Simon Albright picked up a sack of feed with the daisy pattern. “All right, then. You go get yourself a bottle of pop while Harry and I load the feed.” He turned to the older man. “She’s pretty near as good a fieldhand as a man. Guess she’s earned a drink on a hot August afternoon.”

Harry Holt nodded toward the small grocery attached to his feedstore. “Got some pop on ice. My granddaughter is watching the store for me to earn a little extra money. She’ll be a ninth grader this year, too. Of course, the junior high won’t be new to her. She’s gone there the last two years.”

Excited to meet one of her future classmates, Gail stepped through the screen door into the grocery. In front of the counter stood a teenager who looked like the models in the Sears and Roebuck catalog. Wearing a low-necked white blouse and a full yellow skirt that came only two or three inches below her knees, she had turned so an electric fan blew her long, wavy, blonde hair out behind her.

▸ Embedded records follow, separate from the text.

-- pv_equiv track=rewrite | github.com/palaneelam/seleniumpython | Assignments/Assignment4/check_element_in_dictionary.py | arrange_list_by_dict_values
-- ===== SOURCE A (Python) =====
-- def arrange_list_by_dict_values(main_list, dictionary_list):
--     """
--     Iterate through a list and remove elements that do not exist as values in the dictionary.
--
--     Parameters:
--     lst (list): The list of elements to check
--     dct (dict): The dictionary whose values to check against
--
--     Returns:
--     list: A filtered list containing only elements that exist as values in the dictionary
--     """
--     # Create a set of dictionary values for faster lookup
--     dict_values = set(dictionary_list.values())
--
--     # Iterate over the list and remove elements that are not in the dictionary values
--     i = 0
--     while i < len(main_list):
--         if main_list[i] not in dict_values:
--             main_list.pop(i)
--         else:
--             i += 1
--
--     return main_list
-- ===== SOURCE B (Python) =====
-- def arrange_list_by_dict_values(main_list, dictionary_list):
--     """Keep only elements that occur among the dictionary's values.
--
--     Same in-place contract as the original: mutates main_list and returns it,
--     but via a single O(n) two-pointer compaction instead of repeated pop(i).
--     """
--     dict_values = set(dictionary_list.values())
--     w = 0
--     for r in range(len(main_list)):
--         if main_list[r] in dict_values:
--             main_list[w] = main_list[r]
--             w += 1
--     del main_list[w:]
--     return main_list
-- ===== Notes on version B (the rewrite author's own statement) =====
-- stated objective: faster
-- what changed: Replaces the pop(i)-while-scan (each pop shifts the whole tail) with a single-pass two-pointer in-place compaction plus one tail truncation.
import Mathlib
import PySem

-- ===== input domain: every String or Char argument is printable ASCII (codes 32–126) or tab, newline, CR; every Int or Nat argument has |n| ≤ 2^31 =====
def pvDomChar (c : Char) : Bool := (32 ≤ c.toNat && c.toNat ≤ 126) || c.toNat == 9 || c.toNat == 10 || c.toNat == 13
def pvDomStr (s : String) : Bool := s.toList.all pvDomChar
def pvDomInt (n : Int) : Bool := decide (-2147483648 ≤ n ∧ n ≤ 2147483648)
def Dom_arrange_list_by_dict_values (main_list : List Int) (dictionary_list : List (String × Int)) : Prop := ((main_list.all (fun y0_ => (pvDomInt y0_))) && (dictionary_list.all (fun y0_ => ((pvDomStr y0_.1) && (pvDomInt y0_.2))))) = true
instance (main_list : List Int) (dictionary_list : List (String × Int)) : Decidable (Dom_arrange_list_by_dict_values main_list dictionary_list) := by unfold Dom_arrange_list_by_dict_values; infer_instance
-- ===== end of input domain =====

-- B replaces A's pop(i) while-scan by a one-pass two-pointer in-place compaction (faster).
-- Both Pythons mutate main_list in place and return it; the equivalence proved here is about the
-- returned value (both end up mutating the list to exactly that value).

-- ===== PORT A =====
-- the while loop: state is the (mutated) list and the index i; main_list[i] with 0 ≤ i < len is
-- exact as l.getD i 0, and main_list.pop(i) with 0 ≤ i < len is exact as l.eraseIdx i
def pvALoop (vals : List Int) (l : List Int) (i : Nat) : List Int :=
  if h : i < l.length then
    if PySem.Set.contains vals (l.getD i 0) = false then
      pvALoop vals (l.eraseIdx i) i
    else
      pvALoop vals l (i + 1)
  else l
termination_by l.length - i
decreasing_by
  · simp [List.length_eraseIdx, h]; omega
  · omega

def arrange_list_by_dict_values (main_list : List Int) (dictionary_list : List (String × Int)) : List Int :=
  let dict_values := PySem.Set.ofList (PySem.Dict.values (PySem.Dict.mk dictionary_list))
  pvALoop dict_values main_list 0

-- ===== PORT B =====
-- for r in range(len(main_list)) is exact as a fold over List.range main_list.length;
-- main_list[r] with 0 ≤ r < len is exact as st.1.getD r 0; main_list[w] = x is st.1.set w x;
-- del main_list[w:] is .take w
def arrange_list_by_dict_values_alt (main_list : List Int) (dictionary_list : List (String × Int)) : List Int :=
  let dict_values := PySem.Set.ofList (PySem.Dict.values (PySem.Dict.mk dictionary_list))
  let st := (List.range main_list.length).foldl
    (fun (st : List Int × Nat) r =>
      if PySem.Set.contains dict_values (st.1.getD r 0) then
        (st.1.set st.2 (st.1.getD r 0), st.2 + 1)
      else st)
    (main_list, 0)
  st.1.take st.2

-- ===== PRECONDITION & SPEC =====
def Spec_arrange_list_by_dict_values (main_list : List Int) (dictionary_list : List (String × Int)) (out : List Int) : Prop := out = arrange_list_by_dict_values_alt main_list dictionary_list
instance (main_list : List Int) (dictionary_list : List (String × Int)) (out : List Int) : Decidable (Spec_arrange_list_by_dict_values main_list dictionary_list out) := by unfold Spec_arrange_list_by_dict_values; infer_instance

-- ===== CLAIM (what is proved, stated in full; the proofs are below) =====
def Claim_equal_arrange_list_by_dict_values : Prop := ∀ (main_list : List Int) (dictionary_list : List (String × Int)), Dom_arrange_list_by_dict_values main_list dictionary_list → Spec_arrange_list_by_dict_values main_list dictionary_list (arrange_list_by_dict_values main_list dictionary_list)

-- ===== LEMMAS AND PROOFS =====

-- A's loop keeps the already-kept prefix and filters the rest
theorem pvALoop_eq_filter (vals : List Int) (l : List Int) (i : Nat) :
    pvALoop vals l i = l.take i ++ (l.drop i).filter (fun x => PySem.Set.contains vals x) := by
  induction l, i using pvALoop.induct vals with
  | case1 l i h hc ih =>
    rw [pvALoop, dif_pos h, if_pos hc, ih]
    have hg : l.getD i 0 = l[i] := List.getD_eq_getElem l 0 h
    have hd : l.drop i = l[i] :: l.drop (i+1) := (List.getElem_cons_drop h).symm
    have he : l.eraseIdx i = l.take i ++ l.drop (i+1) := List.eraseIdx_eq_take_drop_succ l i
    have hlen : (l.take i).length = i := by simp; omega
    rw [he, List.take_append_of_le_length (by omega : i ≤ (l.take i).length),
        List.take_take, List.drop_left' hlen, hd, List.filter_cons]
    rw [hg] at hc
    simpa [PySem.Set.contains] using hc
  | case2 l i h hc ih =>
    rw [pvALoop, dif_pos h, if_neg hc, ih]
    have hg : l.getD i 0 = l[i] := List.getD_eq_getElem l 0 h
    have hd : l.drop i = l[i] :: l.drop (i+1) := (List.getElem_cons_drop h).symm
    simp only [Bool.not_eq_false] at hc
    rw [hg] at hc
    have ht : l.take (i+1) = l.take i ++ [l[i]] := by
      rw [List.take_add_one, List.getElem?_eq_getElem h]; rfl
    rw [hd, List.filter_cons, ht, List.append_assoc]
    simp
    simpa [PySem.Set.contains] using hc
  | case3 l i h =>
    rw [pvALoop, dif_neg h]
    simp [List.drop_eq_nil_of_le (Nat.le_of_not_lt h), List.take_of_length_le (Nat.le_of_not_lt h)]

-- setting the slot just after a prefix replaces the head of the remainder
theorem pvSetAppendCons (F t : List Int) (a x : Int) :
    (F ++ a :: t).set F.length x = F ++ x :: t := by
  induction F with
  | nil => rfl
  | cons b F ih => simpa using ih

theorem pvBFold_inv (vals : List Int) (l : List Int) (k : Nat) (hk : k ≤ l.length) :
    (List.range k).foldl
      (fun (st : List Int × Nat) r =>
        if PySem.Set.contains vals (st.1.getD r 0) then
          (st.1.set st.2 (st.1.getD r 0), st.2 + 1)
        else st)
      (l, 0)
    = (((l.take k).filter (fun x => PySem.Set.contains vals x)) ++
          l.drop ((l.take k).filter (fun x => PySem.Set.contains vals x)).length,
        ((l.take k).filter (fun x => PySem.Set.contains vals x)).length) := by
  induction k with
  | zero => simp
  | succ k ih =>
    have hk' : k ≤ l.length := Nat.le_of_succ_le hk
    have hklt : k < l.length := hk
    set F : List Int := (l.take k).filter (fun x => PySem.Set.contains vals x) with hF
    have hFlen : F.length ≤ k := by
      calc F.length ≤ (l.take k).length := List.length_filter_le _ _
        _ = k := by simp; omega
    rw [List.range_succ, List.foldl_append, ih hk']
    simp only [List.foldl_cons, List.foldl_nil]
    have hget : (F ++ l.drop F.length).getD k 0 = l[k] := by
      rw [List.getD_append_right _ _ _ _ hFlen,
          List.getD_eq_getElem?_getD, List.getElem?_drop]
      have h2 : F.length + (k - F.length) = k := by omega
      rw [h2, List.getElem?_eq_getElem hklt]
      rfl
    have htake : l.take (k+1) = l.take k ++ [l[k]] := by
      rw [List.take_add_one, List.getElem?_eq_getElem hklt]; rfl
    by_cases hc : PySem.Set.contains vals l[k] = true
    · have hm : l[k] ∈ vals := by simpa [PySem.Set.contains] using hc
      rw [hget]
      simp only [hc, if_true]
      have hdrop : l.drop F.length = l[F.length]'(by omega) :: l.drop (F.length + 1) :=
        (List.getElem_cons_drop (by omega)).symm
      have hset : (F ++ l.drop F.length).set F.length l[k]
          = (F ++ [l[k]]) ++ l.drop (F.length + 1) := by
        rw [hdrop, pvSetAppendCons]; simp
      rw [hset]
      have hF' : (l.take (k+1)).filter (fun x => PySem.Set.contains vals x) = F ++ [l[k]] := by
        rw [htake, List.filter_append, ← hF]; simp [hm]
      rw [hF']
      simp [List.length_append]
    · have hm : l[k] ∉ vals := by simpa [PySem.Set.contains] using hc
      rw [hget, if_neg hc]
      have hF' : (l.take (k+1)).filter (fun x => PySem.Set.contains vals x) = F := by
        rw [htake, List.filter_append, ← hF]
        simp [hm]
      rw [hF']

-- ===== VERDICT (by name: the statement is the Claim_ definition above) =====
theorem arrange_list_by_dict_values_spec : Claim_equal_arrange_list_by_dict_values := by
  intro l d _
  simp only [Spec_arrange_list_by_dict_values, arrange_list_by_dict_values,
    arrange_list_by_dict_values_alt]
  rw [pvALoop_eq_filter, pvBFold_inv _ _ _ (le_refl _)]
  simp
def pvH (l : List (Int × Int)) (st : Int × Int × Int × Int) : Int × Int × Int × Int :=
  l.foldl (fun st y => pvStep (l.headD (0, 0)) y st) st

def pvQuad : List (Int × Int) → Int × Int × Int × Int → Int × Int × Int × Int
  | [], st => st
  | x :: t, st => pvQuad t ((x :: t).foldl (fun st y => pvStep x y st) st)

def pvG {α : Type} [BEq α] : List α → Int
  | [] => 0
  | x :: t => 1 + (t.count x : Int) + pvG t

theorem pvTri_succ (c : Nat) : pyTri ((c + 1 : Nat) : Int) = pyTri (c : Int) + ((c : Int) + 1) := by
  unfold pyTri
  have h1 : ((c + 1 : Nat) : Int) * (((c + 1 : Nat) : Int) + 1) = (((c + 1) * (c + 2) : Nat) : Int) := by push_cast; ring
  have h2 : ((c : Nat) : Int) * (((c : Nat) : Int) + 1) = ((c * (c + 1) : Nat) : Int) := by push_cast; ring
  rw [h1, h2]
  rw [show ((2 : Int)) = ((2 : Nat) : Int) from rfl, PySem.Int.floordiv_natCast, PySem.Int.floordiv_natCast]
  have h3 : (c + 1) * (c + 2) = c * (c + 1) + (c + 1) * 2 := by ring
  rw [h3, Nat.add_mul_div_right _ _ (by omega : 0 < 2)]
  push_cast; ring

theorem pvSum_tri_count {α : Type} [BEq α] [LawfulBEq α] (L : List α) :
    ∀ (S : List α), S.Nodup → (∀ k, k ∈ L → k ∈ S) →
    (S.map (fun k => pyTri ((L.count k : Nat) : Int))).sum = pvG L := by
  induction L with
  | nil =>
    intro S _ _
    have : ∀ k ∈ S, pyTri ((List.count k ([] : List α) : Nat) : Int) = 0 := by
      intro k _; simp [pyTri, PySem.Int.floordiv]
    rw [List.map_congr_left this]
    simp [pvG]
  | cons x t ih =>
    intro S hnd hsub
    have hx : x ∈ S := hsub x (List.mem_cons_self)
    obtain ⟨s1, s2, rfl⟩ := List.append_of_mem hx
    have hnd' := hnd
    rw [List.nodup_middle, List.nodup_cons, List.mem_append] at hnd'
    have hxs1 : x ∉ s1 := fun hm => hnd'.1 (Or.inl hm)
    have hx2 : x ∉ s2 := fun hm => hnd'.1 (Or.inr hm)
    have hcnt_ne : ∀ k, k ≠ x → List.count k (x :: t) = List.count k t := by
      intro k hk
      rw [List.count_cons]
      simp [beq_iff_eq, Ne.symm hk]
    have h1 : ∀ k ∈ s1, pyTri ((List.count k (x :: t) : Nat) : Int) = pyTri ((List.count k t : Nat) : Int) := by
      intro k hk; rw [hcnt_ne k (fun he => hxs1 (he ▸ hk))]
    have h2 : ∀ k ∈ s2, pyTri ((List.count k (x :: t) : Nat) : Int) = pyTri ((List.count k t : Nat) : Int) := by
      intro k hk; rw [hcnt_ne k (fun he => hx2 (he ▸ hk))]
    have hmid : List.count x (x :: t) = List.count x t + 1 := by
      rw [List.count_cons]; simp
    have hsub' : ∀ k, k ∈ t → k ∈ s1 ++ x :: s2 := fun k hk => hsub k (List.mem_cons_of_mem _ hk)
    have := ih (s1 ++ x :: s2) hnd hsub'
    simp only [List.map_append, List.sum_append, List.map_cons, List.sum_cons] at this ⊢
    rw [List.map_congr_left h1, List.map_congr_left h2, hmid, pvTri_succ]
    simp only [pvG]
    linarith [this]

theorem pvFoldStep (x : Int × Int) (t : List (Int × Int)) : ∀ a b c d : Int,
    t.foldl (fun st y => pvStep x y st) (a, b, c, d) =
      (a + (t.countP (fun y => decide (x.1 = y.1 ∧ x.2 = y.2)) : Int),
       b + (t.countP (fun y => decide (¬x.1 = y.1 ∧ x.2 = y.2)) : Int),
       c + (t.countP (fun y => decide (¬x.1 = y.1 ∧ ¬x.2 = y.2)) : Int),
       d + (t.countP (fun y => decide (x.1 = y.1 ∧ ¬x.2 = y.2)) : Int)) := by
  induction t with
  | nil => intro a b c d; simp
  | cons y t ih =>
    intro a b c d
    rw [List.foldl_cons]
    by_cases h1 : x.1 = y.1 <;> by_cases h2 : x.2 = y.2 <;>
      [ (have hs : pvStep x y (a, b, c, d) = (a + 1, b, c, d) := by simp [pvStep, h1, h2]);
        (have hs : pvStep x y (a, b, c, d) = (a, b, c, d + 1) := by simp [pvStep, h1, h2]);
        (have hs : pvStep x y (a, b, c, d) = (a, b + 1, c, d) := by simp [pvStep, h1, h2]);
        (have hs : pvStep x y (a, b, c, d) = (a, b, c + 1, d) := by simp [pvStep, h1, h2])] <;>
      rw [hs, ih] <;> simp [h1, h2, Prod.ext_iff] <;> omega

The girl’s fashionable outfit reminded Gail she’d come to town straight out of the field without cleaning up and changing clothes. She wished she were wearing a freshly starched skirt and blouse instead of one of her father’s old blue chambray shirts with the sleeves cut off, paper thin blue jeans rolled up to her knees, and penny loafers so scuffed you couldn’t tell whether they were brown or black. She reached up to untie the two binder-twine bows that held her uncurled shoulder-length brown hair off her neck just as the girl noticed her standing in the door.

“May I help you?” the girl asked mechanically. She didn’t return Gail’s shy smile.

“I’d like a grape pop, please.”

“Help yourself.” The girl picked up a magazine and began flipping through it. She didn’t look up as Gail dropped her nickel in the shoe box by the big red cooler, opened the lid, and took the bottle floating by the biggest block of ice.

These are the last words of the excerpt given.